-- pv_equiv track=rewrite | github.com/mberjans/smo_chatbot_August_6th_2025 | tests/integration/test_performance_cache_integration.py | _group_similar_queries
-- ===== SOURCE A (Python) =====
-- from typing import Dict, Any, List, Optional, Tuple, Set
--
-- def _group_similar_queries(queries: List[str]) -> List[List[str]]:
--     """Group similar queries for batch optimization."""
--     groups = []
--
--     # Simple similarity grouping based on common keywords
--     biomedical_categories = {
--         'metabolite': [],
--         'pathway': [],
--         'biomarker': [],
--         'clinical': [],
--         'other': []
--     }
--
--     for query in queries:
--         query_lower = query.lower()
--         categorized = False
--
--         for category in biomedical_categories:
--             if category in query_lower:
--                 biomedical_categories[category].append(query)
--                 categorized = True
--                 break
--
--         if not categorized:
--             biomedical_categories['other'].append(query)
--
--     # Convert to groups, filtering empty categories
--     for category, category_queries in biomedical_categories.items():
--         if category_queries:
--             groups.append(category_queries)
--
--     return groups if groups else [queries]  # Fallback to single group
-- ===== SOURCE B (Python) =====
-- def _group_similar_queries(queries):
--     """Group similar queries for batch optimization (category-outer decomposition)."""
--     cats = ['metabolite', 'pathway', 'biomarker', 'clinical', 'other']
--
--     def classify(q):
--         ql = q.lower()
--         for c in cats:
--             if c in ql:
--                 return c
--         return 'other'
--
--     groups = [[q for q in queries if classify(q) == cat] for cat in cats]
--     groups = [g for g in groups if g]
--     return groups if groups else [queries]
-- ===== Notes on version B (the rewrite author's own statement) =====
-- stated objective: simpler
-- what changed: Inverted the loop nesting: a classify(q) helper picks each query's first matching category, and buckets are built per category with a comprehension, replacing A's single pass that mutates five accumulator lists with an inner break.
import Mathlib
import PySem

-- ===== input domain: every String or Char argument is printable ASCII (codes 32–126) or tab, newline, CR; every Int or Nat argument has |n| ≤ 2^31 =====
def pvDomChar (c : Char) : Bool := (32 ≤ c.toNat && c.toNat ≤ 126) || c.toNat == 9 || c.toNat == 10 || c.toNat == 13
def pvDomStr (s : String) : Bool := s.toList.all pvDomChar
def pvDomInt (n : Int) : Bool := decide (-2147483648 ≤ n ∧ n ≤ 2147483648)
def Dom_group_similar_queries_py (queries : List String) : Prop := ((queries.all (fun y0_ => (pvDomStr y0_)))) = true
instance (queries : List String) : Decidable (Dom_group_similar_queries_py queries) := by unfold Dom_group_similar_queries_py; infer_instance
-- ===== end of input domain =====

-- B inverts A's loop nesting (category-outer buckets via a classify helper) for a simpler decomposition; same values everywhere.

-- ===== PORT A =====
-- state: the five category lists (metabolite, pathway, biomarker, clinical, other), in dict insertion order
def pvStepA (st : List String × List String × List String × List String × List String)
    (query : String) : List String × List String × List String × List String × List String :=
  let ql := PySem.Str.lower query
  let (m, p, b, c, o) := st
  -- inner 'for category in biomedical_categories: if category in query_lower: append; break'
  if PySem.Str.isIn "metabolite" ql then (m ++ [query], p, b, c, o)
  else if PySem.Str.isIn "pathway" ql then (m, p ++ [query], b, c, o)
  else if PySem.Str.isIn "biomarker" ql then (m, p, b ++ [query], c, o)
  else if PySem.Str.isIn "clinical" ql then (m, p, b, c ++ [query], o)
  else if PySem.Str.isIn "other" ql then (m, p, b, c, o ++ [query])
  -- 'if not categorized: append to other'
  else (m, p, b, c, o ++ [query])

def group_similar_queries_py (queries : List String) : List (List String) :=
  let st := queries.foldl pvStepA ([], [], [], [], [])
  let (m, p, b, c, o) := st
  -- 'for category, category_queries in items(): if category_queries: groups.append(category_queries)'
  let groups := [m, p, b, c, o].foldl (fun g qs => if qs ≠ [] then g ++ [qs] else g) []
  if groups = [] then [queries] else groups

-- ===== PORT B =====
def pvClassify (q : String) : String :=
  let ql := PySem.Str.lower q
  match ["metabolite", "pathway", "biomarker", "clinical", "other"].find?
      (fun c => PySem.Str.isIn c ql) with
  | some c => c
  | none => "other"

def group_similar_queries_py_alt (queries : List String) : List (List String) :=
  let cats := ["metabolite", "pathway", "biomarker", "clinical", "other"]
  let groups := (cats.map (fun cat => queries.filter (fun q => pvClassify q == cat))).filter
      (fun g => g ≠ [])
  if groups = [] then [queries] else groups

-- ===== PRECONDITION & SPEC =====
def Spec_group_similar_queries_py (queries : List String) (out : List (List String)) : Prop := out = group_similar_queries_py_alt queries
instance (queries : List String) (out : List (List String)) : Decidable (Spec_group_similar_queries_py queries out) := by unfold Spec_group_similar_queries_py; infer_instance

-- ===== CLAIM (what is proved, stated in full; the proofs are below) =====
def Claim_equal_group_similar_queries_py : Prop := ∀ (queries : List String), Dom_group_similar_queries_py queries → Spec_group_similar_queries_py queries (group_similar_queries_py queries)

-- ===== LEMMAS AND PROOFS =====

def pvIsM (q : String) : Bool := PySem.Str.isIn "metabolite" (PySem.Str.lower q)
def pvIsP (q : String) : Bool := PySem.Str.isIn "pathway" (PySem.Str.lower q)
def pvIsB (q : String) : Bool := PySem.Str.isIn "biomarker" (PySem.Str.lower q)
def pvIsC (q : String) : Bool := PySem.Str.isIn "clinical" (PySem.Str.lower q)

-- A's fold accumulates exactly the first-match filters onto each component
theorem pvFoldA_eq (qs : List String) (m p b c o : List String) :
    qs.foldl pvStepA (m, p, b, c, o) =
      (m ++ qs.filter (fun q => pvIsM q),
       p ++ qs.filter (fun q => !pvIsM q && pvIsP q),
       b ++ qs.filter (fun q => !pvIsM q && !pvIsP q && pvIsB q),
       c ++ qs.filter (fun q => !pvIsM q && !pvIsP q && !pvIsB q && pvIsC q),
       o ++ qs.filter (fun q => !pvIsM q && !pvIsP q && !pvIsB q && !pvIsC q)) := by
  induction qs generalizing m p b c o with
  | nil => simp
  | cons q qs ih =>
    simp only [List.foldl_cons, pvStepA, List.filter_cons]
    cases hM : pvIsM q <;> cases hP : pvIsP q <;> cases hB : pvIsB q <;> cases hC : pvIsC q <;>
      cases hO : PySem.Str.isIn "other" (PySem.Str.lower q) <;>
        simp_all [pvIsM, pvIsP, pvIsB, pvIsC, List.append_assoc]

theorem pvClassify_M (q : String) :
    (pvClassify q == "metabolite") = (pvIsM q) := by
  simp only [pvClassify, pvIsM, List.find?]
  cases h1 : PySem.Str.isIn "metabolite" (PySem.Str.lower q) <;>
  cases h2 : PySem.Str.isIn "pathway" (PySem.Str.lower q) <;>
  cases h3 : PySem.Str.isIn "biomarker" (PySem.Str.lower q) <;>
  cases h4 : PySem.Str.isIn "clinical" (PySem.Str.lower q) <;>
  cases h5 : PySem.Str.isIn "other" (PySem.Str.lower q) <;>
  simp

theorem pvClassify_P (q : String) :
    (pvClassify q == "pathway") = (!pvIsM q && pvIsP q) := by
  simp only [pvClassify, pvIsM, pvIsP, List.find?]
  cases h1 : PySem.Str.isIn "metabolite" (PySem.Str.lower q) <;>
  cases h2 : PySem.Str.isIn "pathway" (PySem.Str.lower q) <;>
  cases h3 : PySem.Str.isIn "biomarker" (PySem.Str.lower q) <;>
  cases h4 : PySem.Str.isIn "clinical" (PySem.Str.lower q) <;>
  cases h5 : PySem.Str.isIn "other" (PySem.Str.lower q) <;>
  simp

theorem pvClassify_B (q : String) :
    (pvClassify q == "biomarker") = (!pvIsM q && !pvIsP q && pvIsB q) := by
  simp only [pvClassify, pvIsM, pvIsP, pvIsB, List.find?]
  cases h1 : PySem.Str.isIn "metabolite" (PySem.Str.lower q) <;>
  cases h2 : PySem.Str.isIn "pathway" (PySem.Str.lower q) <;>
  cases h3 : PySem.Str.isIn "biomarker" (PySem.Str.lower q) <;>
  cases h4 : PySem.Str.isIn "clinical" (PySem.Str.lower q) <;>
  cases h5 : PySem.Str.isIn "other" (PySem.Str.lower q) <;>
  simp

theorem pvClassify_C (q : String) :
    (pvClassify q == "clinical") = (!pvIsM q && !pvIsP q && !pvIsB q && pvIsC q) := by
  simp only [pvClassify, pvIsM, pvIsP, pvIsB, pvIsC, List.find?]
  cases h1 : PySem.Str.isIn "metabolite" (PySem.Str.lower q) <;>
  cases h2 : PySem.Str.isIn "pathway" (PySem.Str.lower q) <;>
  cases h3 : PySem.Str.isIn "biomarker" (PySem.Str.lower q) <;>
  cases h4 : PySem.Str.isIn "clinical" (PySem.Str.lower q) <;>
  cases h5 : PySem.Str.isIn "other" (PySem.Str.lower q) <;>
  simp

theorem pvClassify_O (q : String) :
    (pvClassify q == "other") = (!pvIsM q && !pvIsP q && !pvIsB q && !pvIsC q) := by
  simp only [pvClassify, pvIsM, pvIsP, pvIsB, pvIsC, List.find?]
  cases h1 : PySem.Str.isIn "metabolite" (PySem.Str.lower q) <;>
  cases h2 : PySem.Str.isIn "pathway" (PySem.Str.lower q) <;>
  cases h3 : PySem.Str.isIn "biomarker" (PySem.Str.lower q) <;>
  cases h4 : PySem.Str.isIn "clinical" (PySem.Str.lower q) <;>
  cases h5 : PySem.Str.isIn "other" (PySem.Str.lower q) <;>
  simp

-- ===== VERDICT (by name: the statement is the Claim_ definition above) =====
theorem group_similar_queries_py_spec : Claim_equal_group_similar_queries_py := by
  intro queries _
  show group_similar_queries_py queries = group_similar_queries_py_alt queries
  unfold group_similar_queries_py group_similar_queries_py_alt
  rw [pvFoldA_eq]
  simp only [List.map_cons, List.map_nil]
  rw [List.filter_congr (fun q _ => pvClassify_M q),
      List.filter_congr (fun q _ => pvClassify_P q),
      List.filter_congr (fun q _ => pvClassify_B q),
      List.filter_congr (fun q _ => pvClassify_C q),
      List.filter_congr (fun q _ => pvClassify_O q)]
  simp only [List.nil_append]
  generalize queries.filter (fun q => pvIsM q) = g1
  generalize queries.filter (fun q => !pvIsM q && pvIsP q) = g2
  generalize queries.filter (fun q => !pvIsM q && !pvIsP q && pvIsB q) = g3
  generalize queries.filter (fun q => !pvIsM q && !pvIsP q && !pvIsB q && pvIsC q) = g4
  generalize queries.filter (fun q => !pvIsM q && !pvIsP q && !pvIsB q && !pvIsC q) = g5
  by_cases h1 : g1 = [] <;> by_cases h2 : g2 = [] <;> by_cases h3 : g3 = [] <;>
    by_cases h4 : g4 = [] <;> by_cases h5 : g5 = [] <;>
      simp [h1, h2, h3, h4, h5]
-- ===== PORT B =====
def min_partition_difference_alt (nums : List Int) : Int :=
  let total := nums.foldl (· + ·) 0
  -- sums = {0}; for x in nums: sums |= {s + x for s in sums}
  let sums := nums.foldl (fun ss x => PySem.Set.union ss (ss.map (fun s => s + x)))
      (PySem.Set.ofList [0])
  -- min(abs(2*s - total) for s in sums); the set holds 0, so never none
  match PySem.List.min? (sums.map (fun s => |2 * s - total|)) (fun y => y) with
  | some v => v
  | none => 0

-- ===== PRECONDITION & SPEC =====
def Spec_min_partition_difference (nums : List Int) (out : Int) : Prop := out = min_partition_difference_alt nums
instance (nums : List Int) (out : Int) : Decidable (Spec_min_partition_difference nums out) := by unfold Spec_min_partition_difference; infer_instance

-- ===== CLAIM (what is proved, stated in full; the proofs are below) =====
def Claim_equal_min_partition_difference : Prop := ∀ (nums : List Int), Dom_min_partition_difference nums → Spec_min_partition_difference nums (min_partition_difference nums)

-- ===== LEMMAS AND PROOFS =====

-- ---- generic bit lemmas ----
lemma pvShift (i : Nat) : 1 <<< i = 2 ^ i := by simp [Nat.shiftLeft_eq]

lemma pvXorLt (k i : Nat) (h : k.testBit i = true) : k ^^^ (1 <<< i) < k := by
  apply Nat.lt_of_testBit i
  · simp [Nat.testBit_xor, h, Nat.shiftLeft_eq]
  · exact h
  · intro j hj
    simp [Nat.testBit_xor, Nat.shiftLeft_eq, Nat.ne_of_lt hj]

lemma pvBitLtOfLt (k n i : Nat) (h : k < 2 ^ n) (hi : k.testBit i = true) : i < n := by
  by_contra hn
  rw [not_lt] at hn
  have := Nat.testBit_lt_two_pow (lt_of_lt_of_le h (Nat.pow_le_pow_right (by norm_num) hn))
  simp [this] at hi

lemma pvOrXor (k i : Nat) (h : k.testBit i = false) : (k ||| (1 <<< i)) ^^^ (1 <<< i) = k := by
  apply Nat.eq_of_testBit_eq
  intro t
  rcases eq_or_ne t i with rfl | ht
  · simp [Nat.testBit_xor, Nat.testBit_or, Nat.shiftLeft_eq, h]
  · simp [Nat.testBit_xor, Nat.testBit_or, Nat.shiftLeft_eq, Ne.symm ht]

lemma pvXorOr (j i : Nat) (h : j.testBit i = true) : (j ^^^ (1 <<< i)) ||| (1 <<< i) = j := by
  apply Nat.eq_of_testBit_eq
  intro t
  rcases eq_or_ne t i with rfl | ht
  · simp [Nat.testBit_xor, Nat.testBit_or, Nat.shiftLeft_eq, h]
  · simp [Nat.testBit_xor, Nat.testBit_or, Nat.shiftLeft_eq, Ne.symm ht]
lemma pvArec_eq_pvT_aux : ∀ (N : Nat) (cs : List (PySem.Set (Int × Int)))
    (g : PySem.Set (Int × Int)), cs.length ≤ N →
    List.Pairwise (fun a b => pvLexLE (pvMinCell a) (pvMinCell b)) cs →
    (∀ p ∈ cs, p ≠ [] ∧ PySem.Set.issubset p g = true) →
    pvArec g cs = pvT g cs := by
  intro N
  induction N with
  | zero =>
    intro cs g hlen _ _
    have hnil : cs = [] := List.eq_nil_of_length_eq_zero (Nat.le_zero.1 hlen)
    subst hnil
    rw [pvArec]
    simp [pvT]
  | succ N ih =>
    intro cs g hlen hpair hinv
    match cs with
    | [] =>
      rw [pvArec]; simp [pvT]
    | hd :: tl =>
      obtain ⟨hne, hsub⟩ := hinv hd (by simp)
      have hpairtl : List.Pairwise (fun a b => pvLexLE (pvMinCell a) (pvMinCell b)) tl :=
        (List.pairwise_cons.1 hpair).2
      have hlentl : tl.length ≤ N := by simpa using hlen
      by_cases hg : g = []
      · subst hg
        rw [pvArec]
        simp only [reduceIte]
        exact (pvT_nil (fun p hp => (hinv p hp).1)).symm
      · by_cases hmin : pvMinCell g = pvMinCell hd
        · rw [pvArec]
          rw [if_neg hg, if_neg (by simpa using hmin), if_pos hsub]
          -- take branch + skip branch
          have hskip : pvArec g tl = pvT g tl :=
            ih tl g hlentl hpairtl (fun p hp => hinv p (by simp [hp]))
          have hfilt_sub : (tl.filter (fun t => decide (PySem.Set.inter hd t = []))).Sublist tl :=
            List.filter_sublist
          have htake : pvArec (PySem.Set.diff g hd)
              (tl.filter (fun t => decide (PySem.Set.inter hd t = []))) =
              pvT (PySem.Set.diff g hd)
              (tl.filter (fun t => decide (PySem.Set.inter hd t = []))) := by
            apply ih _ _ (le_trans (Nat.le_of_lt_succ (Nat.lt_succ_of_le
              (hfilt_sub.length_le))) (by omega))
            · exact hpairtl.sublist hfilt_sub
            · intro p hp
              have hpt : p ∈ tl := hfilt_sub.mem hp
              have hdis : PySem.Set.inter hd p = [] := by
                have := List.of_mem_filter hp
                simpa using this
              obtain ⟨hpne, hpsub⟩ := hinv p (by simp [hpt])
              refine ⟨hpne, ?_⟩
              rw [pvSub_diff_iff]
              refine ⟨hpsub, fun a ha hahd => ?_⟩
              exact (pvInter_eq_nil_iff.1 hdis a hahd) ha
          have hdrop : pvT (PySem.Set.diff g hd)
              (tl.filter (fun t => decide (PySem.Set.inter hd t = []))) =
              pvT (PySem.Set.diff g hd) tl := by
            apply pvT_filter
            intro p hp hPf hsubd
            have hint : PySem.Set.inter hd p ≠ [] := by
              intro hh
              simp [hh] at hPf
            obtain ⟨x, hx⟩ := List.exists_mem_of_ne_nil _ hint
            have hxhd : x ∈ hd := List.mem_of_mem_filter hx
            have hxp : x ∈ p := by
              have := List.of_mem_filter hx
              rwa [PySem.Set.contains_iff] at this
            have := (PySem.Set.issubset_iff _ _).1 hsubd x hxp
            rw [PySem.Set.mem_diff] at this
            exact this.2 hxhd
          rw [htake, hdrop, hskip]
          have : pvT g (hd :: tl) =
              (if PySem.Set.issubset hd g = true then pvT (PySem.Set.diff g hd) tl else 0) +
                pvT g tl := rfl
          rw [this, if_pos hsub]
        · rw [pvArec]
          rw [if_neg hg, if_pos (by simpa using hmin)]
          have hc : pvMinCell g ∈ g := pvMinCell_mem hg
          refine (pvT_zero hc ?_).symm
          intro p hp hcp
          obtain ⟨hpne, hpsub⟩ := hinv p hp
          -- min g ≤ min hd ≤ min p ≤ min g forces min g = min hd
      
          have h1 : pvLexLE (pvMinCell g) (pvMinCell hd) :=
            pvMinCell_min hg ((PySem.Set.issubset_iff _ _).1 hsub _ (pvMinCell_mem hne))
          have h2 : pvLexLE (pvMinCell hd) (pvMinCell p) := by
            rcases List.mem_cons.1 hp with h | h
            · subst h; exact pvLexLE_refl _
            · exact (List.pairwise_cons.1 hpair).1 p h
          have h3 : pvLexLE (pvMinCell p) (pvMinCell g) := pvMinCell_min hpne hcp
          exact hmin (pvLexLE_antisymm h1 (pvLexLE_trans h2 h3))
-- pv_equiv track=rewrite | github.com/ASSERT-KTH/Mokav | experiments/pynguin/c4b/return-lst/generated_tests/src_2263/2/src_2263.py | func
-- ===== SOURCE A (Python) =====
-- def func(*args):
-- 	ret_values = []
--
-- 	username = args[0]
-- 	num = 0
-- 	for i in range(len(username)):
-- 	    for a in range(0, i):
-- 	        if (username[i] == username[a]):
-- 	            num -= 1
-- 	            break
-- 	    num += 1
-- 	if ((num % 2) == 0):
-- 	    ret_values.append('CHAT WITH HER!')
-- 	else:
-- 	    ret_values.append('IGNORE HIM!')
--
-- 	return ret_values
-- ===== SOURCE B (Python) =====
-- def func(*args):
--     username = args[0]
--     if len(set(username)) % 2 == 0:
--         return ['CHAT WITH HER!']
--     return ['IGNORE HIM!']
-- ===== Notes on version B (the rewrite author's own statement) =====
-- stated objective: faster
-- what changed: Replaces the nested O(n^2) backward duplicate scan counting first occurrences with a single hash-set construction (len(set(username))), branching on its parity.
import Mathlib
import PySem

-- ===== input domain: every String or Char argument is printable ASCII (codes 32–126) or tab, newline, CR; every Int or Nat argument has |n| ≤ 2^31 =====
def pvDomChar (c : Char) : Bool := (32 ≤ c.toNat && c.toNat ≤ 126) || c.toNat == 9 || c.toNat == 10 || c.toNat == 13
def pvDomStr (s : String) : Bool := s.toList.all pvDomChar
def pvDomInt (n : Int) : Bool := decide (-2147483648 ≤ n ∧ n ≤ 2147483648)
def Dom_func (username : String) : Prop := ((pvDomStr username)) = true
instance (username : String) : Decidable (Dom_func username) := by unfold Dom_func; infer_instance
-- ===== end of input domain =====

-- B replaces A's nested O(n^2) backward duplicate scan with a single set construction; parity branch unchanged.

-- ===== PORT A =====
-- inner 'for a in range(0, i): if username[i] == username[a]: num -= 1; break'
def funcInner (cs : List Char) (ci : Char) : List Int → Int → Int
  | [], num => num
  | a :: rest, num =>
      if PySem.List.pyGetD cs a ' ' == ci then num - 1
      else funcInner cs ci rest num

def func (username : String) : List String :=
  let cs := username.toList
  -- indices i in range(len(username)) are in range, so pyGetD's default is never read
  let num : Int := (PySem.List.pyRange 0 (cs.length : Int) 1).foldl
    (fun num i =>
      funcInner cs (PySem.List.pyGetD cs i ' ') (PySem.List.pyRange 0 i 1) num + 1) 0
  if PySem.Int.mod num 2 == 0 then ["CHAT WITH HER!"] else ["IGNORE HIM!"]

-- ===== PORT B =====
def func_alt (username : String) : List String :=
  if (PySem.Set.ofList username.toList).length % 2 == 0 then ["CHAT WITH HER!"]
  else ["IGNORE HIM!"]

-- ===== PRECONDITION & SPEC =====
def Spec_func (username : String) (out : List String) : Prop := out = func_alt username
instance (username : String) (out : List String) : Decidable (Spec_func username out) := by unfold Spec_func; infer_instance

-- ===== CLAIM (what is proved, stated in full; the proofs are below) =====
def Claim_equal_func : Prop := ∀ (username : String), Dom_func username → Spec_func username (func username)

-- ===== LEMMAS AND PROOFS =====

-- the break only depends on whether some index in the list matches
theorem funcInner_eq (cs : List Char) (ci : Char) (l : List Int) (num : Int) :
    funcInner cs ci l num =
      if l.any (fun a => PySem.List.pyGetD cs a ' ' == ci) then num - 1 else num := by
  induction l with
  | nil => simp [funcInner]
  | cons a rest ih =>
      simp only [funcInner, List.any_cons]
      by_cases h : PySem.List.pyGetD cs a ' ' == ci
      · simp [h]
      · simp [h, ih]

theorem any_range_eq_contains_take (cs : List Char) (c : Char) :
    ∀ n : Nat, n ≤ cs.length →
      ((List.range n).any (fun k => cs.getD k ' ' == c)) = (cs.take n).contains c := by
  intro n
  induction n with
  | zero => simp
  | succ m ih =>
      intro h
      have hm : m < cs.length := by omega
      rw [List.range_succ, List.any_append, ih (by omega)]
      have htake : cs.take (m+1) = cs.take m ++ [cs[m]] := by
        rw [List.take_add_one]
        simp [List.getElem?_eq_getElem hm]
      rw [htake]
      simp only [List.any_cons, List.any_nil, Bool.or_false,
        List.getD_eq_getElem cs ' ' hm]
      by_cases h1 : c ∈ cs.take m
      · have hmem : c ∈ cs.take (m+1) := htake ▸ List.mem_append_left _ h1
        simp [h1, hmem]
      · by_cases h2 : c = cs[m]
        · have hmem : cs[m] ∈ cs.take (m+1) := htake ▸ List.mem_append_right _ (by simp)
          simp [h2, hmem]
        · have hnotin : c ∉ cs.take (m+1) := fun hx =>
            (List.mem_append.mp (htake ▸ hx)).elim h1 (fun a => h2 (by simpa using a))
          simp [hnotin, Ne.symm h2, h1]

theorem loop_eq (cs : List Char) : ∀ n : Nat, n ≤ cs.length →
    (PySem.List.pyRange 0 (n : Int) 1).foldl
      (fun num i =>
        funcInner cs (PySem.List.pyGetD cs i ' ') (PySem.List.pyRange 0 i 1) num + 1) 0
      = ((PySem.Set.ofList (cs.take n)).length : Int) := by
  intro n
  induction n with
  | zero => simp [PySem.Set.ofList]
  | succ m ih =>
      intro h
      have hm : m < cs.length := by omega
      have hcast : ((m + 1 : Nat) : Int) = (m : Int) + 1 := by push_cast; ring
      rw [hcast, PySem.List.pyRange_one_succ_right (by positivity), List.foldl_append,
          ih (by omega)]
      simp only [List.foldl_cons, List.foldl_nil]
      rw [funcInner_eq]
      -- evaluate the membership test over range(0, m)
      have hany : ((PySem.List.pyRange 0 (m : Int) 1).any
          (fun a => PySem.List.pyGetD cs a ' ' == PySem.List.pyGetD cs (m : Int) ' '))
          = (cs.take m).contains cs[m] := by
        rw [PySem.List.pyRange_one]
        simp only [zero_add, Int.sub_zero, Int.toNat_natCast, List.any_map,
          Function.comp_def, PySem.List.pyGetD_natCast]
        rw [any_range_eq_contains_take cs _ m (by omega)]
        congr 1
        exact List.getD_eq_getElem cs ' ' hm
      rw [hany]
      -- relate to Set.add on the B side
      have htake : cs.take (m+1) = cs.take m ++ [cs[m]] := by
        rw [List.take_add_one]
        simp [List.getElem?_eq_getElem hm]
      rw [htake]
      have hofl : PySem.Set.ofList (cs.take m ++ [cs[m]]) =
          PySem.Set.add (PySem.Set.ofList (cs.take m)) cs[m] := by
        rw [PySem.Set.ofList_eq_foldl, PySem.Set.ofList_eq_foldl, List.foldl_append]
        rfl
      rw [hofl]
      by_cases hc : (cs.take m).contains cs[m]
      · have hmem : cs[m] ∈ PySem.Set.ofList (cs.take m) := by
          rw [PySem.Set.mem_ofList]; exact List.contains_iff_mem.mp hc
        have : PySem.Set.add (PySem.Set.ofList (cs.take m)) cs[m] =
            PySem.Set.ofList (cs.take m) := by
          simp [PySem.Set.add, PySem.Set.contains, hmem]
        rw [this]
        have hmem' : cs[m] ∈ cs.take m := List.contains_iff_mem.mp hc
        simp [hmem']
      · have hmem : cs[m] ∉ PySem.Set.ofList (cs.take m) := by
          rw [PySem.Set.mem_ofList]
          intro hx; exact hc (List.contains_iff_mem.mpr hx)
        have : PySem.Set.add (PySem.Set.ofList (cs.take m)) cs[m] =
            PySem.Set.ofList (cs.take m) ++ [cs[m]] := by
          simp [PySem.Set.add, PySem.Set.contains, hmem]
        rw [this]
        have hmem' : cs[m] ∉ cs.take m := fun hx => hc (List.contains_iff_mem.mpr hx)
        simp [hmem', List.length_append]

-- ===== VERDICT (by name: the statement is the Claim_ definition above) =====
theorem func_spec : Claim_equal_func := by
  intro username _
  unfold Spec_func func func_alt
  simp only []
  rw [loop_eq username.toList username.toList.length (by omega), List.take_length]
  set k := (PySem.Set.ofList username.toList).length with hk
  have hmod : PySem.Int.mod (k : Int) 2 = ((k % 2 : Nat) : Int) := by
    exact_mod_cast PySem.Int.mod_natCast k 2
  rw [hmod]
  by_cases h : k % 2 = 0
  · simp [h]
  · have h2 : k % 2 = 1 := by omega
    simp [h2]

***

-- Exercise description --
Wherever the string "hpsub" appears in the data above, copy the line it sits in.

-- Result --
              obtain ⟨hpne, hpsub⟩ := hinv p (by simp [hpt])
              refine ⟨hpsub, fun a ha hahd => ?_⟩
          obtain ⟨hpne, hpsub⟩ := hinv p hp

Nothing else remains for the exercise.